В один из моментов, когда дорога, выйдя из голого по времени года, тоскливо и сумрачно смотрящегося осинника, привела в скалы, за которыми внезапно повернула в сторону, прямо на самом повороте встретился отряд франков, состоящий из рыцаря и десятка простых воинов. Дружинники, услышав возглас Бобрыни, поставили носилки на землю, и встали впереди них, выставив копья в боевое положение. Но франки с места не двинулись, и никак не проявляли агрессивности.
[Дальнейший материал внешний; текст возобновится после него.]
-- pv_equiv track=rewrite | github.com/vlavlaz/PyEge | DasAlgos/ege/task9/_5.py | check
-- ===== SOURCE A (Python) =====
-- def check(stroke):
--     uniq = stroke.copy()
--     rep = []
--     for i in range(0, 8):
--         for j in range(i+1, 8):
--             if stroke[i] == stroke[j] and not stroke[i] in rep:
--                 rep.append(stroke[i])
--     for x in rep:
--         while x in uniq:
--             uniq.remove(x)
--     if len(rep) < 2:
--         return False
--     sur = 0
--     suq = 0
--     for x in rep:
--         sur += x
--     for x in uniq:
--         suq += x
--     if sur < suq:
--         return True
--     else:
--         return False
-- ===== SOURCE B (Python) =====
-- def check(stroke):
--     seen = set()
--     rep = []
--     for i in range(8):
--         x = stroke[i]
--         if x in seen and x not in rep:
--             rep.append(x)
--         seen.add(x)
--     if len(rep) < 2:
--         return False
--     sur = sum(rep)
--     suq = sum(x for x in stroke if x not in rep)
--     return sur < suq
-- ===== Notes on version B (the rewrite author's own statement) =====
-- stated objective: simpler
-- what changed: Replaces A's O(8^2) nested pairwise scan plus repeated list.remove passes with a single seen/rep pass over the first 8 items and one filtered-sum pass over the list.
import Mathlib
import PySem

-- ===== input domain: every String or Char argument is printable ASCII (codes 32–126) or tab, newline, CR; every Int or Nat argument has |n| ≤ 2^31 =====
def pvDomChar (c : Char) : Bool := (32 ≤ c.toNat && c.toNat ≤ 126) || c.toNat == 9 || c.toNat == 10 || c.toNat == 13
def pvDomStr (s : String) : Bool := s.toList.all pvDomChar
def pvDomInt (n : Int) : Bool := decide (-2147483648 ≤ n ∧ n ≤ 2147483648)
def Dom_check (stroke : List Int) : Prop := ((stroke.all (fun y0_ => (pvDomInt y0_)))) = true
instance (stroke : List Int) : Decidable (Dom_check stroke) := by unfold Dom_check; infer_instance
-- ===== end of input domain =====

-- B replaces A's O(8²) pairwise duplicate scan and repeated list.remove passes by one
-- seen/rep pass over the first 8 items and a single filtered sum over the list (objective: simpler).

-- ===== PORT A =====
-- 'while x in uniq: uniq.remove(x)' — remove first occurrence (List.erase) until x is gone
def whileRemoveA (x : Int) (u : List Int) : List Int :=
  if h : x ∈ u then whileRemoveA x (u.erase x) else u
termination_by u.length
decreasing_by
  have h1 : (u.erase x).length = u.length - 1 := List.length_erase_of_mem h
  have h2 : 0 < u.length := List.length_pos_of_mem h
  omega

def check (stroke : List Int) : Bool :=
  let rep : List Int :=
    (PySem.List.pyRange 0 8 1).foldl (fun rep i =>
      (PySem.List.pyRange (i+1) 8 1).foldl (fun rep j =>
        if ((PySem.List.pyGet? stroke i).getD 0 == (PySem.List.pyGet? stroke j).getD 0)
            && !(rep.contains ((PySem.List.pyGet? stroke i).getD 0))
        then rep ++ [(PySem.List.pyGet? stroke i).getD 0]
        else rep) rep) []
  let uniq : List Int := rep.foldl (fun u x => whileRemoveA x u) stroke
  if rep.length < 2 then false
  else
    let sur : Int := rep.foldl (fun s x => s + x) 0
    let suq : Int := uniq.foldl (fun s x => s + x) 0
    decide (sur < suq)

-- ===== PORT B =====
def check_alt (stroke : List Int) : Bool :=
  let p : PySem.Set Int × List Int :=
    (PySem.List.pyRange 0 8 1).foldl (fun (p : PySem.Set Int × List Int) i =>
      let x := (PySem.List.pyGet? stroke i).getD 0
      let rep := if PySem.Set.contains p.1 x && !(p.2.contains x) then p.2 ++ [x] else p.2
      (PySem.Set.add p.1 x, rep)) (PySem.Set.empty, [])
  let rep : List Int := p.2
  if rep.length < 2 then false
  else
    let sur : Int := rep.foldl (fun s x => s + x) 0
    let suq : Int := (stroke.filter (fun x => !(rep.contains x))).foldl (fun s x => s + x) 0
    decide (sur < suq)

-- ===== PRECONDITION & SPEC =====
-- Python A indexes stroke[0..7], so it raises IndexError whenever len(stroke) < 8; exactly those inputs are excluded.
def Pre_check (stroke : List Int) : Prop := 8 ≤ stroke.length
instance (stroke : List Int) : Decidable (Pre_check stroke) := by unfold Pre_check; infer_instance
def pvWitness_check : List Int := [1, 1, 2, 2, 3, 4, 5, 6]

def Spec_check (stroke : List Int) (out : Bool) : Prop := out = check_alt stroke
instance (stroke : List Int) (out : Bool) : Decidable (Spec_check stroke out) := by unfold Spec_check; infer_instance

-- ===== CLAIM (what is proved, stated in full; the proofs are below) =====
def Claim_equal_check : Prop := ∀ (stroke : List Int), Dom_check stroke → Pre_check stroke → Spec_check stroke (check stroke)

-- ===== LEMMAS AND PROOFS =====

-- the Int value stroke[i] (total form; inside Pre_ it is the real element)
def gI (stroke : List Int) (i : Int) : Int := (PySem.List.pyGet? stroke i).getD 0

theorem gI_def (stroke : List Int) (i : Int) :
    (PySem.List.pyGet? stroke i).getD 0 = gI stroke i := rfl

-- structural spec of A's double loop over the values of the first 8 entries
def repA (acc : List Int) : List Int → List Int
  | [] => acc
  | x :: rest => repA (if rest.contains x && !(acc.contains x) then acc ++ [x] else acc) rest

-- structural spec of B's seen/rep single pass
def repB (seen : PySem.Set Int) (rep : List Int) : List Int → List Int
  | [] => rep
  | x :: rest =>
      repB (PySem.Set.add seen x)
        (if PySem.Set.contains seen x && !(rep.contains x) then rep ++ [x] else rep) rest

def seenB (seen : PySem.Set Int) : List Int → PySem.Set Int
  | [] => seen
  | x :: rest => seenB (PySem.Set.add seen x) rest

-- A's inner loop appends x once iff x occurs among the scanned values and is not yet in rep
theorem innerA (f : Int → Int) (x : Int) (js : List Int) (rep : List Int) :
    js.foldl (fun rep j => if (x == f j) && !(rep.contains x) then rep ++ [x] else rep) rep
      = if (js.map f).contains x && !(rep.contains x) then rep ++ [x] else rep := by
  induction js generalizing rep with
  | nil => simp
  | cons j js ih =>
    simp only [List.foldl_cons, List.map_cons]
    by_cases hr : x ∈ rep
    · rw [if_neg (by simp [hr]), ih, if_neg (by simp [hr]), if_neg (by simp [hr])]
    · by_cases hx : x = f j
      · rw [if_pos (by subst hx; simp [hr]), ih, if_neg (by simp), if_pos (by subst hx; simp [hr])]
      · rw [if_neg (by simp [hx]), ih]
        have hcc : (f j :: List.map f js).contains x = (List.map f js).contains x := by
          simp [hx]
        simp only [hcc]

theorem bridgeA (stroke : List Int) :
    ∀ (n : Nat) (a : Int) (acc : List Int), a + n = 8 →
      (PySem.List.pyRange a 8 1).foldl (fun rep i =>
        (PySem.List.pyRange (i+1) 8 1).foldl (fun rep j =>
          if (gI stroke i == gI stroke j) && !(rep.contains (gI stroke i))
          then rep ++ [gI stroke i]
          else rep) rep) acc
      = repA acc ((PySem.List.pyRange a 8 1).map (gI stroke)) := by
  intro n
  induction n with
  | zero =>
    intro a acc ha
    rw [PySem.List.pyRange_one_eq_nil (by omega)]
    simp [repA]
  | succ m ih =>
    intro a acc ha
    rw [PySem.List.pyRange_one_cons (by omega)]
    simp only [List.foldl_cons, List.map_cons]
    rw [innerA (gI stroke) (gI stroke a) _ acc]
    simp only [repA]
    rw [ih (a+1) _ (by omega)]

theorem bridgeB (stroke : List Int) :
    ∀ (n : Nat) (a : Int) (s : PySem.Set Int) (r : List Int), a + n = 8 →
      (PySem.List.pyRange a 8 1).foldl (fun (p : PySem.Set Int × List Int) i =>
        let x := gI stroke i
        let rep := if PySem.Set.contains p.1 x && !(p.2.contains x) then p.2 ++ [x] else p.2
        (PySem.Set.add p.1 x, rep)) (s, r)
      = (seenB s ((PySem.List.pyRange a 8 1).map (gI stroke)),
         repB s r ((PySem.List.pyRange a 8 1).map (gI stroke))) := by
  intro n
  induction n with
  | zero =>
    intro a s r ha
    rw [PySem.List.pyRange_one_eq_nil (by omega)]
    simp [seenB, repB]
  | succ m ih =>
    intro a s r ha
    rw [PySem.List.pyRange_one_cons (by omega)]
    simp only [List.foldl_cons, List.map_cons, seenB, repB]
    rw [ih (a+1) _ _ (by omega)]

theorem mem_repA (t : List Int) : ∀ (acc : List Int) (v : Int),
    v ∈ repA acc t ↔ v ∈ acc ∨ 2 ≤ t.count v := by
  induction t with
  | nil => intro acc v; simp [repA]
  | cons x rest ih =>
    intro acc v
    simp only [repA]
    rw [ih]
    by_cases hcond : (rest.contains x && !(acc.contains x)) = true
    · rw [if_pos hcond]
      have hxr : x ∈ rest := (by simpa using hcond : x ∈ rest ∧ x ∉ acc).1
      have h1 : 1 ≤ rest.count x := List.count_pos_iff.mpr hxr
      by_cases hvx : v = x
      · subst hvx
        rw [List.count_cons_self]
        constructor
        · intro _; right; omega
        · intro _; left; simp
      · have hm : v ∈ acc ++ [x] ↔ v ∈ acc := by simp [hvx]
        have hxv : ¬ x = v := fun h => hvx h.symm
        rw [hm]
        simp [hxv]
    · rw [if_neg hcond]
      have hor : x ∈ rest → x ∈ acc := by
        intro hxr
        by_contra hxa
        exact hcond (by simp [hxr, hxa])
      by_cases hvx : v = x
      · subst hvx
        rw [List.count_cons_self]
        by_cases hva : v ∈ acc
        · simp [hva]
        · have hvr : v ∉ rest := fun h => hva (hor h)
          rw [List.count_eq_zero.mpr hvr]
          simp
      · have hxv : ¬ x = v := fun h => hvx h.symm
        simp [hxv]

theorem nodup_repA (t : List Int) : ∀ (acc : List Int), acc.Nodup → (repA acc t).Nodup := by
  induction t with
  | nil => intro acc h; simpa [repA] using h
  | cons x rest ih =>
    intro acc h
    simp only [repA]
    apply ih
    by_cases hcond : (rest.contains x && !(acc.contains x)) = true
    · rw [if_pos hcond]
      have hxa : x ∉ acc := (by simpa using hcond : x ∈ rest ∧ x ∉ acc).2
      refine h.append (List.nodup_singleton x) ?_
      intro a ha hax
      obtain rfl := List.mem_singleton.mp hax
      exact hxa ha
    · rw [if_neg hcond]; exact h

theorem mem_repB (t : List Int) : ∀ (s : PySem.Set Int) (r : List Int) (v : Int),
    v ∈ repB s r t ↔ v ∈ r ∨ (v ∈ s ∧ v ∈ t) ∨ 2 ≤ t.count v := by
  induction t with
  | nil => intro s r v; simp [repB]
  | cons x rest ih =>
    intro s r v
    simp only [repB]
    rw [ih]
    have hr' : v ∈ (if (PySem.Set.contains s x && !(r.contains x)) = true then r ++ [x] else r)
        ↔ v ∈ r ∨ (v = x ∧ x ∈ s ∧ x ∉ r) := by
      by_cases hc : (PySem.Set.contains s x && !(r.contains x)) = true
      · obtain ⟨hs, hxr⟩ : x ∈ s ∧ x ∉ r := by simpa using hc
        rw [if_pos hc]
        simp [hs, hxr]
      · rw [if_neg hc]
        have : ¬ (x ∈ s ∧ x ∉ r) := by
          intro ⟨hs, hxr⟩
          exact hc (by simp [hs, hxr])
        tauto
    rw [hr']
    by_cases hvx : v = x
    · subst hvx
      rw [List.count_cons_self]
      constructor
      · rintro ((hv | ⟨_, hs, _⟩) | ⟨_, hrest⟩ | hcnt)
        · exact .inl hv
        · exact .inr (.inl ⟨hs, by simp⟩)
        · have := List.count_pos_iff.mpr hrest
          right; right; omega
        · right; right; omega
      · rintro (hv | ⟨hs, _⟩ | hcnt)
        · exact .inl (.inl hv)
        · by_cases hvr : v ∈ r
          · exact .inl (.inl hvr)
          · exact .inl (.inr ⟨rfl, hs, hvr⟩)
        · rcases Nat.lt_or_ge (rest.count v) 2 with hlt | hge
          · right; left
            exact ⟨by rw [PySem.Set.mem_add]; right; rfl, List.count_pos_iff.mp (by omega)⟩
          · right; right; exact hge
    · have hne : ¬ (v = x ∧ x ∈ s ∧ x ∉ r) := fun h => hvx h.1
      have hadd : v ∈ PySem.Set.add s x ↔ v ∈ s := by
        rw [PySem.Set.mem_add]; simp [hvx]
      have hmx : v ∈ x :: rest ↔ v ∈ rest := by simp [hvx]
      have hxv : ¬ x = v := fun h => hvx h.symm
      have hcc : List.count v (x :: rest) = List.count v rest := by
        simp [hxv]
      rw [hcc, hadd, hmx]
      tauto

theorem nodup_repB (t : List Int) : ∀ (s : PySem.Set Int) (r : List Int), r.Nodup → (repB s r t).Nodup := by
  induction t with
  | nil => intro s r h; simpa [repB] using h
  | cons x rest ih =>
    intro s r h
    simp only [repB]
    apply ih
    by_cases hcond : (PySem.Set.contains s x && !(r.contains x)) = true
    · rw [if_pos hcond]
      have hxr : x ∉ r := (by simpa using hcond : x ∈ s ∧ x ∉ r).2
      refine h.append (List.nodup_singleton x) ?_
      intro a ha hax
      obtain rfl := List.mem_singleton.mp hax
      exact hxr ha
    · rw [if_neg hcond]; exact h

-- while-remove = filter
theorem filter_erase_of_self (x : Int) : ∀ (u : List Int),
    (u.erase x).filter (fun v => v != x) = u.filter (fun v => v != x) := by
  intro u
  induction u with
  | nil => simp
  | cons a u ih =>
    by_cases hax : a = x
    · subst hax; simp [List.erase_cons_head]
    · rw [List.erase_cons_tail (by simpa using hax)]
      simp [hax, ih]

theorem whileRemoveA_eq_filter (x : Int) (u : List Int) :
    whileRemoveA x u = u.filter (fun v => v != x) := by
  induction u using whileRemoveA.induct x with
  | case1 u h ih =>
    rw [whileRemoveA, dif_pos h, ih, filter_erase_of_self]
  | case2 u h =>
    rw [whileRemoveA, dif_neg h]
    exact (List.filter_eq_self.mpr (fun a ha => by simp; rintro rfl; exact h ha)).symm

theorem foldl_whileRemove (rep : List Int) : ∀ (l : List Int),
    rep.foldl (fun u x => whileRemoveA x u) l = l.filter (fun v => !(rep.contains v)) := by
  induction rep with
  | nil => intro l; simp
  | cons x rest ih =>
    intro l
    simp only [List.foldl_cons]
    rw [ih, whileRemoveA_eq_filter, List.filter_filter]
    apply List.filter_congr
    intro a _
    by_cases h1 : a = x <;> by_cases h2 : a ∈ rest <;> simp [h1, h2]

theorem foldl_add_eq_sum : ∀ (l : List Int) (s : Int), l.foldl (fun s x => s + x) s = s + l.sum := by
  intro l
  induction l with
  | nil => simp
  | cons x xs ih => intro s; simp [ih, List.sum_cons]; ring

theorem check_eq_check_alt (stroke : List Int) : check stroke = check_alt stroke := by
  unfold check check_alt
  simp only [gI_def]
  rw [bridgeA stroke 8 0 [] (by omega), bridgeB stroke 8 0 PySem.Set.empty [] (by omega)]
  set T := (PySem.List.pyRange 0 8 1).map (gI stroke) with hT
  set RA := repA [] T with hRA
  set RB := repB PySem.Set.empty [] T with hRB
  have hmem : ∀ v, v ∈ RA ↔ v ∈ RB := by
    intro v
    rw [hRA, hRB, mem_repA, mem_repB]
    simp [PySem.Set.empty]
  have hperm : RA.Perm RB := by
    rw [List.perm_ext_iff_of_nodup (nodup_repA T [] (by simp)) (nodup_repB T PySem.Set.empty [] (by simp))]
    exact hmem
  have hsur : RA.foldl (fun s x => s + x) 0 = RB.foldl (fun s x => s + x) 0 := by
    rw [foldl_add_eq_sum, foldl_add_eq_sum, hperm.sum_eq]
  have huniq : RA.foldl (fun u x => whileRemoveA x u) stroke
      = stroke.filter (fun x => !(RB.contains x)) := by
    rw [foldl_whileRemove]
    exact List.filter_congr (fun a _ => by simp [hmem a])
  rw [hperm.length_eq, hsur, huniq]

-- ===== VERDICT (by name: the statement is the Claim_ definition above) =====
theorem check_spec : Claim_equal_check := by
  intro stroke _ _
  unfold Spec_check
  exact check_eq_check_alt stroke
Сделал успокаивающий жест и сам жалтонес. Но не прокомментировал встречу. Он сам, ещё быстрее, чем раньше, пошёл к франкам. Рыцарь, оставив сопровождение на месте, подъехал к жалтонесу, и что-то сказал, не покидая седла. Разговор происходил далековато, и ветер относил слова, поэтому никто не понял, о чём они говорят. Рунальд, покопавшись под плащом, вытащил из под своей широкой одежды мешочек, и протянул рыцарю. Тот в ответ, словно товаром обмениваясь, протянул другой мешочек, в котором что-то звонко звякнуло. Голос переходящих из рук в руки золотых монет оказался более различимым, чем разговор двух человек, и словене вполне ясно уловили его. Но им было совсем не до местной торговли неизвестно чем. И потому, когда рыцарь развернул коня, и пустил его вскачь, жестом приказывая своему отряду следовать за собой, жалтонесу никто не задал ненужного вопроса. Кроме того, словене прекрасно понимали, что к таким странным личностям, как «пень с бородой» могут обращаться совершенно разные люди, от нищего до короля, и у всех бывают свои надобности, не похожие на надобности других.